> [TASK ITEM]
Set down exactly the lines below, starting at the one that contains "let intervals := ((PySem.Str.split?" and ending at the one that contains "def Spec_parse_port_ranges_py (spec", with both of those lines included and nothing else.

> [SUPPLIED RECORDS]
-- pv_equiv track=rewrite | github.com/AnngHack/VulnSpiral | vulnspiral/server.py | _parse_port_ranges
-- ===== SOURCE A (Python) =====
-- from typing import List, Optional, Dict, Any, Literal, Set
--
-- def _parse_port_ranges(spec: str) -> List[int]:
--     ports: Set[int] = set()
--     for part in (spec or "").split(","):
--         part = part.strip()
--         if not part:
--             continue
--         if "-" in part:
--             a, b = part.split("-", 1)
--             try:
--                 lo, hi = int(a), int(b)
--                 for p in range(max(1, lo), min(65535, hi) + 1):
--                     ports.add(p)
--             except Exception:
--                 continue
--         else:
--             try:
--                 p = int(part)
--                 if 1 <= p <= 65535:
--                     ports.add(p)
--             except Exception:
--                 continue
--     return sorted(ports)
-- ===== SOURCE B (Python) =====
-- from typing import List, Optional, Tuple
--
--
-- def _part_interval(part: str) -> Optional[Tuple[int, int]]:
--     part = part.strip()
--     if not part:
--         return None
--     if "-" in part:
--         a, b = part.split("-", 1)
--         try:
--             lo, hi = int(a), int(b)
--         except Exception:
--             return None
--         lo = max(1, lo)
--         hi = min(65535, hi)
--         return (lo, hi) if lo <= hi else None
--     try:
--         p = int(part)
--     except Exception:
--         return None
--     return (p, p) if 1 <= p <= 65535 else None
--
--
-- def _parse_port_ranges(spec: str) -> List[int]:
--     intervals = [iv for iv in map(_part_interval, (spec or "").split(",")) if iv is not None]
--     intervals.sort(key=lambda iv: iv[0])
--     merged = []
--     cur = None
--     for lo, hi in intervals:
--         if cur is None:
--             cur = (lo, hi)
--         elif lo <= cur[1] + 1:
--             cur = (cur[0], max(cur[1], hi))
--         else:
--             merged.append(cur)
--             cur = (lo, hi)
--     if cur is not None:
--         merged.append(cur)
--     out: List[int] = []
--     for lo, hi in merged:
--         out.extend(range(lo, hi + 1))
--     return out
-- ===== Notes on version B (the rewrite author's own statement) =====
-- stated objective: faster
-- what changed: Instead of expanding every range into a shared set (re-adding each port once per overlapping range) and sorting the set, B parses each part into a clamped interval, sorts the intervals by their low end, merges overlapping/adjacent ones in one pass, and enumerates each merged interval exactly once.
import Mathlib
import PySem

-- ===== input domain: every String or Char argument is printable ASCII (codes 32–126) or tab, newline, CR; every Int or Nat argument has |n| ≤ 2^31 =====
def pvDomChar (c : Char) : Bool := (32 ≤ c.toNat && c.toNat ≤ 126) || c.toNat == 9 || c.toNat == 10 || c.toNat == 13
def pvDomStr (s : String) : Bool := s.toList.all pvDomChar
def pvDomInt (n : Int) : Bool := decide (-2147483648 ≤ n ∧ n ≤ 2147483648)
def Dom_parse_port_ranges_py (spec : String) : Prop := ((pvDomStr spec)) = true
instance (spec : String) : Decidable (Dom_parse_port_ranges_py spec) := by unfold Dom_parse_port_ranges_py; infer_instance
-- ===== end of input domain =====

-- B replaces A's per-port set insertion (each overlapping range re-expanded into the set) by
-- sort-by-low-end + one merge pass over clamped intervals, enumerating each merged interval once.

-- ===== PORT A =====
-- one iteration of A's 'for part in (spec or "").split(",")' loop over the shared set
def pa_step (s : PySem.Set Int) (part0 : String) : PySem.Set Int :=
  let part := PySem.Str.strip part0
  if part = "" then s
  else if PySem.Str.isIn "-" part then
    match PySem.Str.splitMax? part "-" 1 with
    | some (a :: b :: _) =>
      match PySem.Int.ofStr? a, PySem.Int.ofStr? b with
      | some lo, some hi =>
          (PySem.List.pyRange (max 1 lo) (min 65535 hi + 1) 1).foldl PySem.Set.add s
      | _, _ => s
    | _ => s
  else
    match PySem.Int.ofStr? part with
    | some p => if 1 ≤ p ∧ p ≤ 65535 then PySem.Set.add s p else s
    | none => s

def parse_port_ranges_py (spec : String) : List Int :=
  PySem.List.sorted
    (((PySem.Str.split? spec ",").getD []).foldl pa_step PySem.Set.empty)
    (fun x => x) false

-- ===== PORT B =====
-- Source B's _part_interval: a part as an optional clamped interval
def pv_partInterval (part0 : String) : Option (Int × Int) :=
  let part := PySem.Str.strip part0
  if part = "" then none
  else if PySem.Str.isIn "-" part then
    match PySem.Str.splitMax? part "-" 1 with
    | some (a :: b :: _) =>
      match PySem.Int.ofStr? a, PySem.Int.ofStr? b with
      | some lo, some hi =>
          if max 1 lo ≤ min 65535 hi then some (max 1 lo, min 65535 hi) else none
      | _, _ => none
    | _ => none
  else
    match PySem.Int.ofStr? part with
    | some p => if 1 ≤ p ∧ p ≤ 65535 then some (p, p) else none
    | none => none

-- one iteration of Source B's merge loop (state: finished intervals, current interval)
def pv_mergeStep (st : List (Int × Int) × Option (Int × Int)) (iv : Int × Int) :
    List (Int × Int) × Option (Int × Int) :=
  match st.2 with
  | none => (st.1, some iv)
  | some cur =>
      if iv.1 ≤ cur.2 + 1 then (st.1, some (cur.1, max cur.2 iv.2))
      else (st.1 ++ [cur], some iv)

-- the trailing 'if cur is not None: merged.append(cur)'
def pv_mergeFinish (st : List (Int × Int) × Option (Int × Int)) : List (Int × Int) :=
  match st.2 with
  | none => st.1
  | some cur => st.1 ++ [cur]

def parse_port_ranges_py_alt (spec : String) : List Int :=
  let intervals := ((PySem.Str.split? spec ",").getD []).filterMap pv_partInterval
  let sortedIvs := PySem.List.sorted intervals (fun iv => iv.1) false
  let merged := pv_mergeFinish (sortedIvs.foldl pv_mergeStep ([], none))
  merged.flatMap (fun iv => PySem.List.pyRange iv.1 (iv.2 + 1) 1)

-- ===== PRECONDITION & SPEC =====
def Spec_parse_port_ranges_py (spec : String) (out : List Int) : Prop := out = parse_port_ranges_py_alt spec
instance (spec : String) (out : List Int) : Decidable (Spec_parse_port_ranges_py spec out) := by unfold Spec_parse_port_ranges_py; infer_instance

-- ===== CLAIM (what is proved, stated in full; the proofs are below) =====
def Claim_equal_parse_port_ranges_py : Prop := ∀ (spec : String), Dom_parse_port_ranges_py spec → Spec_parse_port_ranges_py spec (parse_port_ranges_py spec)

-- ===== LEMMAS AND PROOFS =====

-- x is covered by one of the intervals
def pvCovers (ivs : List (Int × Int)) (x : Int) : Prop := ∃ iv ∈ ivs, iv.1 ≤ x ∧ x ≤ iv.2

> [REPLY TO THE TASK]
  let intervals := ((PySem.Str.split? spec ",").getD []).filterMap pv_partInterval
  let sortedIvs := PySem.List.sorted intervals (fun iv => iv.1) false
  let merged := pv_mergeFinish (sortedIvs.foldl pv_mergeStep ([], none))
  merged.flatMap (fun iv => PySem.List.pyRange iv.1 (iv.2 + 1) 1)

-- ===== PRECONDITION & SPEC =====
def Spec_parse_port_ranges_py (spec : String) (out : List Int) : Prop := out = parse_port_ranges_py_alt spec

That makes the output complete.